I was a bit scared that someone will reply with Kolgomorov complexity.
The Kolgomorov complexity is about something else.
The problem is the following:
What is the difference between (let’s say 10 elements)
1000000001
0100000010
Clearly, the difference is enormous.

What would the K program for those two sequences look like and why would one be much different than the other?

Could you point me to a definition of Kolmogorov complexity that effectively deals with short encodings?

My understanding is that Kolmogorov complexity is only theoretically relevant when the number of bits in the encoding is much longer than the program required to emulate one Turing machine equivalent on another. For instance, a LISP interpreter is 90 lines of Python – about 4kB. Therefore a relevant length would be much larger than 4kB.

I know of one way short encodings might be addressed by a more recent take on Kolmogorov complexity:

Marcus Hutter’s AIXI theory (circa 2000) reified something he called a “natural Turing machine” as the basis of Kolmogorov complexity which is, itself, the basis of Solomonoff induction.

This “natural” Turing machine gets around the constant additive factor of 4k (or thereabouts) and permits one to compare short K programs without bias.

The “natural Turing machine” is, in some sense, the “simplest” computer (Turing machine equivalent). Defining the degree of simplicity of a computer does seem to beg the question but it has intuitive appeal.
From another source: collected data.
-- pv_equiv track=rewrite | github.com/virtualnerd2/WikiProject | main.py | removeParenthesis
-- ===== SOURCE A (Python) =====
-- def removeParenthesis(pageText):
-- 	pageText = pageText[1:]
-- 	start = 1
-- 	end = 0
--
-- 	for i in range(len(pageText)):
-- 		if(pageText[i:i+1] == "("):
-- 			start = start + 1
--
-- 		elif(pageText[i:i+1] == ")"):
-- 			end = end + 1
--
-- 		if(end == start):
-- 			return pageText[i+1:]
-- ===== SOURCE B (Python) =====
-- def removeParenthesis(pageText):
--     s = pageText[1:]
--     # running balance after each char, starting from 1 (the stripped first char)
--     balances = []
--     bal = 1
--     for c in s:
--         bal += (c == '(') - (c == ')')
--         balances.append(bal)
--     for i, b in enumerate(balances):
--         if b == 0:
--             return s[i + 1:]
--     return None
-- ===== Notes on version B (the rewrite author's own statement) =====
-- stated objective: alternative
-- what changed: B materialises the full running-balance table of the sliced text and then scans it for the first zero, instead of A's fused counter loop with start/end counters and an early return.
-- outside the precondition, e.g. on removeParenthesis('abc'): A returns None, B returns None
import Mathlib
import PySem

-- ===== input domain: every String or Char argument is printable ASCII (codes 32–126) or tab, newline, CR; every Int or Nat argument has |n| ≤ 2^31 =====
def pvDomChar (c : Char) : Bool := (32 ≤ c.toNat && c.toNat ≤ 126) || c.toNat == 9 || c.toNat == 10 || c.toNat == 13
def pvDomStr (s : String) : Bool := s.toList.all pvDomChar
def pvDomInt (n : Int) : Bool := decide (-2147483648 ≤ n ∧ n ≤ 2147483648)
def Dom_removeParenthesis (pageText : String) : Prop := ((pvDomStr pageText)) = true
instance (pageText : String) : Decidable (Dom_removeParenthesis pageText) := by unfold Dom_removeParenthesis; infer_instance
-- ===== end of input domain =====

-- B builds the full running-balance table of the sliced text and scans it for the first zero,
-- instead of A's fused start/end counter loop with an early return (objective: alternative decomposition).


-- ===== PORT A =====
-- the for-loop over range(len(pageText)) with the start/end counters and the early return;
-- `pageText[i:i+1] == "("` on an in-range i is a one-char test on the i-th char; the early
-- return value pageText[i+1:] is the rest of the list after the current char.
def goA : List Char → Int → Int → Option (List Char)
  | [], _, _ => none
  | c :: rest, start, fin =>
    let start' := if c = '(' then start + 1 else start
    let fin' := if c ≠ '(' ∧ c = ')' then fin + 1 else fin
    if fin' = start' then some rest else goA rest start' fin'

def removeParenthesis (pageText : String) : String :=
  -- pageText[1:] on a string is exactly dropping the first character
  match goA (pageText.toList.drop 1) 1 0 with
  | some l => String.mk l
  | none => ""   -- Python A falls off the loop and returns None here; excluded by Pre_

-- ===== PORT B =====
-- first loop of Source B: build the list of running balances starting from 1
def balancesB : List Char → Int → List Int
  | [], _ => []
  | c :: rest, bal =>
    let bal' := bal + ((if c = '(' then (1 : Int) else 0) - (if c = ')' then 1 else 0))
    bal' :: balancesB rest bal'

-- second loop of Source B: enumerate the balances and return the index of the first zero
def goB : List Int → Nat → Option Nat
  | [], _ => none
  | b :: rest, i => if b = 0 then some i else goB rest (i + 1)

def removeParenthesis_alt (pageText : String) : String :=
  let s := pageText.toList.drop 1
  match goB (balancesB s 1) 0 with
  | some i => String.mk (s.drop (i + 1))
  | none => ""   -- Python B returns None here; excluded by Pre_

-- ===== PRECONDITION & SPEC =====
-- Pre_ excludes exactly the inputs on which the parenthesis balance of the sliced text never
-- reaches zero, where Python A (and B) fall through the loop and return None, not a string.
def Pre_removeParenthesis (pageText : String) : Prop :=
  ∃ i ∈ List.range (pageText.toList.drop 1).length,
    ((pageText.toList.drop 1).take (i + 1)).count ')' =
      ((pageText.toList.drop 1).take (i + 1)).count '(' + 1
instance (pageText : String) : Decidable (Pre_removeParenthesis pageText) := by
  unfold Pre_removeParenthesis; infer_instance

def pvWitness_removeParenthesis : String := "(x) y"

def Spec_removeParenthesis (pageText : String) (out : String) : Prop := out = removeParenthesis_alt pageText
instance (pageText : String) (out : String) : Decidable (Spec_removeParenthesis pageText out) := by unfold Spec_removeParenthesis; infer_instance

-- ===== CLAIM (what is proved, stated in full; the proofs are below) =====
def Claim_equal_removeParenthesis : Prop := ∀ (pageText : String), Dom_removeParenthesis pageText → Pre_removeParenthesis pageText → Spec_removeParenthesis pageText (removeParenthesis pageText)

-- ===== LEMMAS AND PROOFS =====

lemma goB_shift (l : List Int) (n : Nat) :
    goB l n = (goB l 0).map (fun i => i + n) := by
  induction l generalizing n with
  | nil => simp [goB]
  | cons b rest ih =>
    simp only [goB]
    by_cases h : b = 0
    · simp [h]
    · simp only [h]
      rw [ih (n + 1), ih 1]
      cases goB rest 0 <;> (simp; try omega)

lemma key (s : List Char) (start fin : Int) :
    goA s start fin
      = (goB (balancesB s (start - fin)) 0).map (fun i => s.drop (i + 1)) := by
  induction s generalizing start fin with
  | nil => simp [goA, balancesB, goB]
  | cons c rest ih =>
    simp only [goA, balancesB, goB]
    have hbal : (start - fin) + ((if c = '(' then (1 : Int) else 0) - (if c = ')' then 1 else 0))
        = (if c = '(' then start + 1 else start) - (if c ≠ '(' ∧ c = ')' then fin + 1 else fin) := by
      by_cases h1 : c = '(' <;> by_cases h2 : c = ')' <;> simp [h1, h2] <;> omega
    rw [hbal]
    by_cases hz : (if c = '(' then start + 1 else start) - (if c ≠ '(' ∧ c = ')' then fin + 1 else fin) = 0
    · have : (if c ≠ '(' ∧ c = ')' then fin + 1 else fin) = (if c = '(' then start + 1 else start) := by omega
      simp [this]
    · have hne : (if c ≠ '(' ∧ c = ')' then fin + 1 else fin) ≠ (if c = '(' then start + 1 else start) := by omega
      simp only [hz, if_neg hne]
      rw [goB_shift _ 1, ih]
      cases goB (balancesB rest _) 0 <;> simp

-- ===== VERDICT (by name: the statement is the Claim_ definition above) =====
theorem removeParenthesis_spec : Claim_equal_removeParenthesis := by
  intro pageText _ _
  unfold Spec_removeParenthesis removeParenthesis removeParenthesis_alt
  rw [key]
  have h1 : (1 : Int) - 0 = 1 := by norm_num
  rw [h1]
  rcases h : goB (balancesB (pageText.toList.drop 1) 1) 0 with _ | i <;>
    simp only [Option.map_none, Option.map_some, List.drop_drop, h]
I think I may have a way to actually define Hutter’s natural Turing machine in operational terms – which is to say it must involve physical laws so that the computer can emulate itself, minus some memory capacity and speed. The length of the emulation program – on that computer – would be a measure of that computer’s “natural Kolmogorov complexity”.

Having said that, I don’t see that such a minimal computer would result in greatly differing lengths of programs outputting the two short encodings:

1000000001
0100000010

Indeed, it seems the shortest programs for those strings would be, of identical length:

“1000000001"
and
"0100000010”

Thank you for the reply.
I will check the reference you mention.
The intuition here that HTM sees only specific sparse information arrays. Those arrays must be encoded, of course, by an encoder, and you are right here.
But once the arrays are encoded, the notion of complexity used in HTM becomes different.
I guess you refer monstly to the encoding process.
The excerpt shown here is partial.